Since then, according to Gaza’s Ministry of Health, over 1,422 Palestinians have been killed and 10,067 wounded while trying to access food, mostly near GHF-run distribution points.
“This is not a failed aid system, it’s a militarised one. It punishes people for being hungry. It shoots them for standing in line,” said Sara Musmar, a field coordinator with Doctors Without Borders (MSF), in a phone interview from Deir al-Balah.
“Famine in Gaza is not collateral damage. It is a method of war,” added Michael Fakhry, UN Special Rapporteur on the Right to Food. “Blocking food, dismantling UN aid structures, and targeting civilians seeking sustenance are war crimes.”
Targeting The Desperate:
Saturday’s attacks fit a clear, chilling pattern. Israeli strikes and sniper fire targeted at least five separate aid sites across Gaza:
- In northern Gaza, eight people were shot while waiting for food near the Netzarim Corridor.
- In Khan Younis, three were killed on Al-Tina Street, near a known GHF distribution zone.
- In Rafah, one civilian was shot dead and 25 were injured as Israeli forces opened fire near another GHF site.
- Near Wadi Gaza, six more aid seekers were gunned down, according to WAFA News Agency.
Medical personnel at Al-Shifa Hospital told Al Jazeera they received 12 bodies from just one of these incidents.
“Some were children. One had been holding a cooking pot. Another clutched a food voucher soaked in blood,” said Dr. Lina Qassem, an emergency physician at the hospital. “This is what a famine zone looks like when war criminals are in charge.”

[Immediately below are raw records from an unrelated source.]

-- one line of the aggregation pass; `none` state = the early `return None` was taken
def pvUnsafeStep (board : List (List String)) (p : String)
    (st : Option (PySem.Set (Int × Int))) (line : List (Int × Int)) :
    Option (PySem.Set (Int × Int)) :=
  st.bind fun s =>
    match pvGapsB board p line with
    | [] => none
    | [g] => some (PySem.Set.add s g)
    | _ => some s

def pvUnsafe (board : List (List String)) : Option (PySem.Set (Int × Int)) :=
  (["O", "X"] : List String).foldl
    (fun st p => pvLinesB.foldl (pvUnsafeStep board p) st)
    (some PySem.Set.empty)

def find_safe_move_alt (board : List (List String)) : Option Int :=
  match pvUnsafe board with
  | none => none
  | some uns =>
    (PySem.List.pyRange 0 5 1).findSome? fun i =>
      (PySem.List.pyRange 0 5 1).findSome? fun j =>
        if pvCellB board i j == "*" && !(PySem.Set.contains uns (i, j)) then
          some (i*5+j+1) else none

-- ===== PRECONDITION & SPEC =====
-- Pre_ excludes boards with fewer than 5 rows or with a row shorter than 5 among the
-- first five: there A's indexing normally raises IndexError, and any value it still
-- returns is an accident of `all`'s short-circuit evaluation order, not a specified result.
def Pre_find_safe_move (board : List (List String)) : Prop :=
  5 ≤ board.length ∧ ∀ r ∈ board.take 5, 5 ≤ r.length
instance (board : List (List String)) : Decidable (Pre_find_safe_move board) := by
  unfold Pre_find_safe_move; infer_instance

def pvWitness_find_safe_move : List (List String) :=
  [["*","*","*","*","*"],["*","*","*","*","*"],["*","*","*","*","*"],
   ["*","*","*","*","*"],["*","*","*","*","*"]]

def Spec_find_safe_move (board : List (List String)) (out : Option Int) : Prop := out = find_safe_move_alt board
instance (board : List (List String)) (out : Option Int) : Decidable (Spec_find_safe_move board out) := by unfold Spec_find_safe_move; infer_instance

-- ===== CLAIM (what is proved, stated in full; the proofs are below) =====
def Claim_equal_find_safe_move : Prop := ∀ (board : List (List String)), Dom_find_safe_move board → Pre_find_safe_move board → Spec_find_safe_move board (find_safe_move board)

-- ===== LEMMAS AND PROOFS =====

theorem pvFindSome_congr {α β : Type} {f g : α → Option β} {l : List α}
    (h : ∀ x ∈ l, f x = g x) : l.findSome? f = l.findSome? g := by
  induction l with
  | nil => rfl
  | cons a l ih => simp_all [List.findSome?_cons]

-- A's win test for the candidate cell, phrased over the line list (proof-only helper)
def pvWouldWin (board : List (List String)) (p : String) (i j : Int) : Bool :=
  pvLinesB.any fun line => line.all fun rc =>
    pvCellA board rc.1 rc.2 == p || (rc.1 == i && rc.2 == j)

-- writing into the copy = reading the original with the candidate cell treated as set
theorem pvCellSet (board : List (List String)) (hlen : 5 ≤ board.length)
    (hrow : ∀ r ∈ board.take 5, 5 ≤ r.length) (i j : Int)
    (hi0 : 0 ≤ i) (hi : i < 5) (hj0 : 0 ≤ j) (hj : j < 5) (p : String) (r c : Int)
    (hr0 : 0 ≤ r) (hc0 : 0 ≤ c) :
    pvCellA (pvSetCell board i j p) r c = if r = i ∧ c = j then p else pvCellA board r c := by
  obtain ⟨a, rfl⟩ : ∃ n : Nat, i = (n : Int) := ⟨i.toNat, by omega⟩
  obtain ⟨b, rfl⟩ : ∃ n : Nat, j = (n : Int) := ⟨j.toNat, by omega⟩
  obtain ⟨m, rfl⟩ : ∃ n : Nat, r = (n : Int) := ⟨r.toNat, by omega⟩
  obtain ⟨q, rfl⟩ : ∃ n : Nat, c = (n : Int) := ⟨c.toNat, by omega⟩
  have ha : a < board.length := by omega
  have hb : b < (PySem.List.pyGetD board (a : Int) []).length := by
    have hmem : board[a] ∈ board.take 5 := by
      apply List.mem_take_iff_getElem.mpr
      exact ⟨a, by omega, by simp⟩
    have := hrow _ hmem
    rw [PySem.List.pyGetD_natCast, List.getD_eq_getElem _ _ ha]
    omega
  unfold pvCellA pvSetCell
  rw [PySem.List.pyGetD_pySetD_natCast _ _ _ _ _ ha]
  by_cases hma : m = a
  · subst hma
    rw [if_pos rfl, PySem.List.pyGetD_pySetD_natCast _ _ _ _ _ hb]
    by_cases hqb : q = b
    · subst hqb; simp
    · have h1 : ¬((m : Int) = (m : Int) ∧ (q : Int) = (b : Int)) := by
        rintro ⟨-, h⟩; exact hqb (by exact_mod_cast h)
      rw [if_neg (by simpa using hqb), if_neg h1]
  · have h1 : ¬((m : Int) = (a : Int) ∧ (q : Int) = (b : Int)) := by
      rintro ⟨h, -⟩; exact hma (by exact_mod_cast h)
    rw [if_neg (by simpa using hma), if_neg h1]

A Dangerous Shift: From UNRWA To GHF.
The sidelining of UNRWA, long the backbone of Gaza’s aid infrastructure, has left Palestinians at the mercy of a largely unaccountable body, the Gaza Humanitarian Foundation.
“The so-called ‘GHF’ is a political weapon dressed up as a relief operation,” said Philippe Lazzarini, Commissioner-General of UNRWA, in a rare and scathing statement. “It was designed to weaken and replace us, and now it is complicit in the killing of nearly 1,400 desperate people.”
Lazzarini called the Israeli government’s refusal to allow UNRWA to resume operations “a deliberate strategy to engineer famine and fragment Gaza’s aid lifeline.”
Indeed, analysts point out that GHF distribution sites are often situated near Israeli-controlled areas such as the Netzarim Corridor and near military zones. This placement, they argue, exposes civilians to crossfire, surveillance, and sniper fire.
“This isn’t humanitarian aid, it’s bait, and Israel is treating starving civilians as military targets,” said Rania Barghouti, a political analyst and former UN field officer. “And the United States is enabling it.”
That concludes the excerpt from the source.